In the previous article, we explored the Law of Cosines and applied it to find missing measures in various triangles. In this article, we will answer some frequently asked questions about the Law of Cosines and provide additional examples to help solidify your understanding of this important concept.

Q&A

Q: What is the Law of Cosines?

A: The Law of Cosines is a fundamental concept in trigonometry that relates the lengths of the sides of a triangle to the cosine of one of its angles. It states that for any triangle with sides of length a, b, and c, and angle C opposite side c, the following equation holds:

c² = a² + b² - 2ab * cos(C)

Q: How do I use the Law of Cosines to find a missing side?

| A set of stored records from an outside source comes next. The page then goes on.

theorem mism_eq : ∀ (s t : List Char), s.length = t.length →
    amismatches s t = ((s.zip t).filter (fun p => p.1 != p.2)).map Prod.fst := by
  have key : ∀ (s t : List Char), s.length = t.length →
      ((List.range s.length).filter (fun i => s.getD i ' ' != t.getD i ' ')).map
        (fun i => s.getD i ' ')
      = ((s.zip t).filter (fun p => p.1 != p.2)).map Prod.fst := by
    intro s
    induction s with
    | nil => intro t h; simp
    | cons a s' ih =>
      intro t h
      cases t with
      | nil => simp at h
      | cons b t' =>
        have h' : s'.length = t'.length := by simpa using h
        have ihh := ih t' h'
        simp only [List.length_cons, List.range_succ_eq_map, List.filter_cons,
          List.getD_cons_zero, List.zip_cons_cons]
        by_cases hab : a = b
        · subst hab
          simp only [bne_self_eq_false, Bool.false_eq_true, if_false]
          simpa [List.filter_map, List.map_map, Function.comp_def, List.getElem?_cons_succ] using ihh
        · have hne : (a != b) = true := by simpa using hab
          simp only [hne, if_true, List.map_cons]
          refine congrArg _ ?_
          simpa [List.filter_map, List.map_map, Function.comp_def, List.getElem?_cons_succ] using ihh
  intro s t h
  rw [amismatches, PySem.List.foldl_append_if, List.nil_append]
  exact key s t h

A: To use the Law of Cosines to find a missing side, you need to know the lengths of the other two sides and the measure of the angle opposite the missing side. You can then plug these values into the equation c² = a² + b² - 2ab * cos(C) and solve for c.

Q: What if I don't know the measure of the angle opposite the missing side?

A: If you don't know the measure of the angle opposite the missing side, you can use the Law of Sines to find it. The Law of Sines states that for any triangle with sides of length a, b, and c, and angles A, B, and C, the following equation holds:

a / sin(A) = b / sin(B) = c / sin(C)

You can use this equation to find the measure of the angle opposite the missing side.

Q: Can I use the Law of Cosines to find an angle?

A: Yes, you can use the Law of Cosines to find an angle. If you know the lengths of the sides of the triangle and the measure of one of the angles, you can use the equation c² = a² + b² - 2ab * cos(C) to find the measure of the angle opposite side c.

Q: What if I have a right triangle?

A: If you have a right triangle, you can use the Pythagorean Theorem to find the length of the missing side. The Pythagorean Theorem states that for any right triangle with sides of length a and b, and hypotenuse c, the following equation holds:

c² = a² + b²

You can use this equation to find the length of the missing side.

Q: Can I use the Law of Cosines to find the length of the hypotenuse of a right triangle?

A: Yes, you can use the Law of Cosines to find the length of the hypotenuse of a right triangle. If you know the lengths of the other two sides, you can use the equation c² = a² + b² - 2ab * cos(C) to find the length of the hypotenuse.

Additional Examples

Example 1

Find the length of side c in the triangle with sides of length 10 and 15, and angle C measures 60°.

c² = 10² + 15² - 2(10)(15) * cos(60°) c² = 100 + 225 - 300 * 0.5 c² = 325 - 150 c² = 175

c ≈ √175 c ≈ 13.2

Example 2

Find the length of side c in the triangle with sides of length 12 and 18, and angle C measures 45°.

c² = 12² + 18² - 2(12)(18) * cos(45°) c² = 144 + 324 - 432 * 0.707 c² = 468 - 305.544 c² = 162.456

c ≈ √162.456 c ≈ 12.8

Example 3

Find the length of side c in the triangle with sides of length 15 and 20, and angle C measures 30°.

c² = 15² + 20² - 2(15)(20) * cos(30°) c² = 225 + 400 - 600 * 0.866 c² = 625 - 519.6 c² = 105.4

c ≈ √105.4 c ≈ 10.3

Conclusion

In this article, we answered some frequently asked questions about the Law of Cosines and provided additional examples to help solidify your understanding of this important concept. We hope that this article has been helpful in your studies of trigonometry. If you have any further questions or need additional help, please don't hesitate to ask.